Lee Elliot, Lavieri Mariel S, Volk Michael L, Xu Yongcai
The University of Michigan, 1205 Beal Ave., Ann Arbor, MI, 48109, USA,
Health Care Manag Sci. 2015 Sep;18(3):363-75. doi: 10.1007/s10729-014-9304-0. Epub 2014 Oct 12.
We investigate the problem faced by a healthcare system wishing to allocate its constrained screening resources across a population at risk for developing a disease.

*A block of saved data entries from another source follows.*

-- pv_equiv track=rewrite | github.com/Motunrayo321/Programming-review | Week 5/Pset 5/Re-requesting a vanity plate/plates.py | first_zero
-- ===== SOURCE A (Python) =====
-- def first_zero(s):
--     flag = False
--
--     m = s[2:]
--
--     if m == '':
--         flag = True
--
--     for i in m:
--         if i.isdigit():
--             if i != '0':
--                 flag = True
--                 break
--             else:
--                 break
--         else:
--             flag = True
--             break
--
--     #print (flag)
--     return flag
-- ===== SOURCE B (Python) =====
-- def first_zero(s):
--     # Recursive descent: peel characters off the front one by one, counting down
--     # from 2; when the counter hits zero, the head character decides; if the
--     # string runs out first, the plate is valid.
--     def go(chars, k):
--         if not chars:
--             return True
--         if k == 0:
--             return chars[0] != '0'
--         return go(chars[1:], k - 1)
--     return go(list(s), 2)
-- ===== Notes on version B (the rewrite author's own statement) =====
-- stated objective: alternative
-- what changed: Replaced A's slice-then-flag-loop (which builds s[2:], sets a flag and breaks on its first character) with a recursive descent that consumes characters from the front with a countdown counter and decides at the head when the counter reaches zero.
import Mathlib
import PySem

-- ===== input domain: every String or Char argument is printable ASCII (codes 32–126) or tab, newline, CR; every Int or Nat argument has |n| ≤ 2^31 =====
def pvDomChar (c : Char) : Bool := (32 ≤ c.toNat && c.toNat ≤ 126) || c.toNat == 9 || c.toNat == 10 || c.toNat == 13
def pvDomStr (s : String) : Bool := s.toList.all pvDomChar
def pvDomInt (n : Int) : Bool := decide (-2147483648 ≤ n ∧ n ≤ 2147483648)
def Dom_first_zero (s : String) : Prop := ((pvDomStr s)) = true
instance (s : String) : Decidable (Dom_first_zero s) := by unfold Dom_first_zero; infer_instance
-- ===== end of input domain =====

-- B replaces A's slice/flag/loop with a recursive front-to-back descent with a countdown counter; objective: alternative.

-- ===== PORT A =====
-- the for-loop of A: every branch ends in 'break', so no recursion is ever taken
def first_zero_loop (flag : Bool) (m : List Char) : Bool :=
  match m with
  | [] => flag
  | i :: _ =>
    if PySem.Chars.isdigit i then
      if i ≠ '0' then true   -- flag = True; break
      else flag              -- break
    else true                -- flag = True; break

def first_zero (s : String) : Bool :=
  let flag := false
  let m := PySem.List.slice s.toList (some 2) none
  let flag := if m = [] then true else flag
  first_zero_loop flag m

-- ===== PORT B =====
-- the inner recursive helper 'go' of Source B
def first_zero_go : List Char → Nat → Bool
  | [], _ => true
  | c :: _, 0 => decide (c ≠ '0')
  | _ :: cs, k + 1 => first_zero_go cs k

def first_zero_alt (s : String) : Bool :=
  first_zero_go s.toList 2

-- ===== PRECONDITION & SPEC =====
def Spec_first_zero (s : String) (out : Bool) : Prop := out = first_zero_alt s
instance (s : String) (out : Bool) : Decidable (Spec_first_zero s out) := by unfold Spec_first_zero; infer_instance

-- ===== CLAIM (what is proved, stated in full; the proofs are below) =====
def Claim_equal_first_zero : Prop := ∀ (s : String), Dom_first_zero s → Spec_first_zero s (first_zero s)

-- ===== LEMMAS AND PROOFS =====
theorem first_zero_eq_alt (s : String) : first_zero s = first_zero_alt s := by
  unfold first_zero first_zero_alt
  rcases h : s.toList with _ | ⟨a, _ | ⟨b, _ | ⟨c, rest⟩⟩⟩ <;>
    simp [PySem.List.slice, first_zero_loop, first_zero_go, pysem]
  intro hd hc
  subst hc
  simp [PySem.Chars.isdigit] at hd

-- ===== VERDICT (by name: the statement is the Claim_ definition above) =====
theorem first_zero_spec : Claim_equal_first_zero := by
  intro s _
  exact first_zero_eq_alt s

A patient's risk of developing the disease depends on his/her biomedical dynamics. However, knowledge of these dynamics must be learned by the system over time. Three classes of reinforcement learning policies are designed to address this problem of simultaneously gathering and utilizing information across multiple patients. We investigate a case study based upon the screening for Hepatocellular Carcinoma (HCC), and optimize each of the three classes of policies using the indifference zone method. A simulation is built to gauge the performance of these policies, and their performance is compared to current practice. We then demonstrate how the benefits of learning-based screening policies differ across various levels of resource scarcity and provide metrics of policy performance.
我们研究了一个医疗系统面临的问题,该系统希望在有患某种疾病风险的人群中分配其有限的筛查资源。患者患该疾病的风险取决于其生物医学动态。然而,系统必须随着时间的推移来了解这些动态。设计了三类强化学习策略来解决这个同时在多个患者中收集和利用信息的问题。我们基于肝细胞癌(HCC)筛查进行了一个案例研究,并使用无差异区域方法对这三类策略中的每一类进行了优化。构建了一个模拟来评估这些策略的性能,并将它们的性能与当前的做法进行比较。然后,我们展示了基于学习的筛查策略的益处如何在不同程度的资源稀缺情况下有所不同,并提供了政策性能的指标。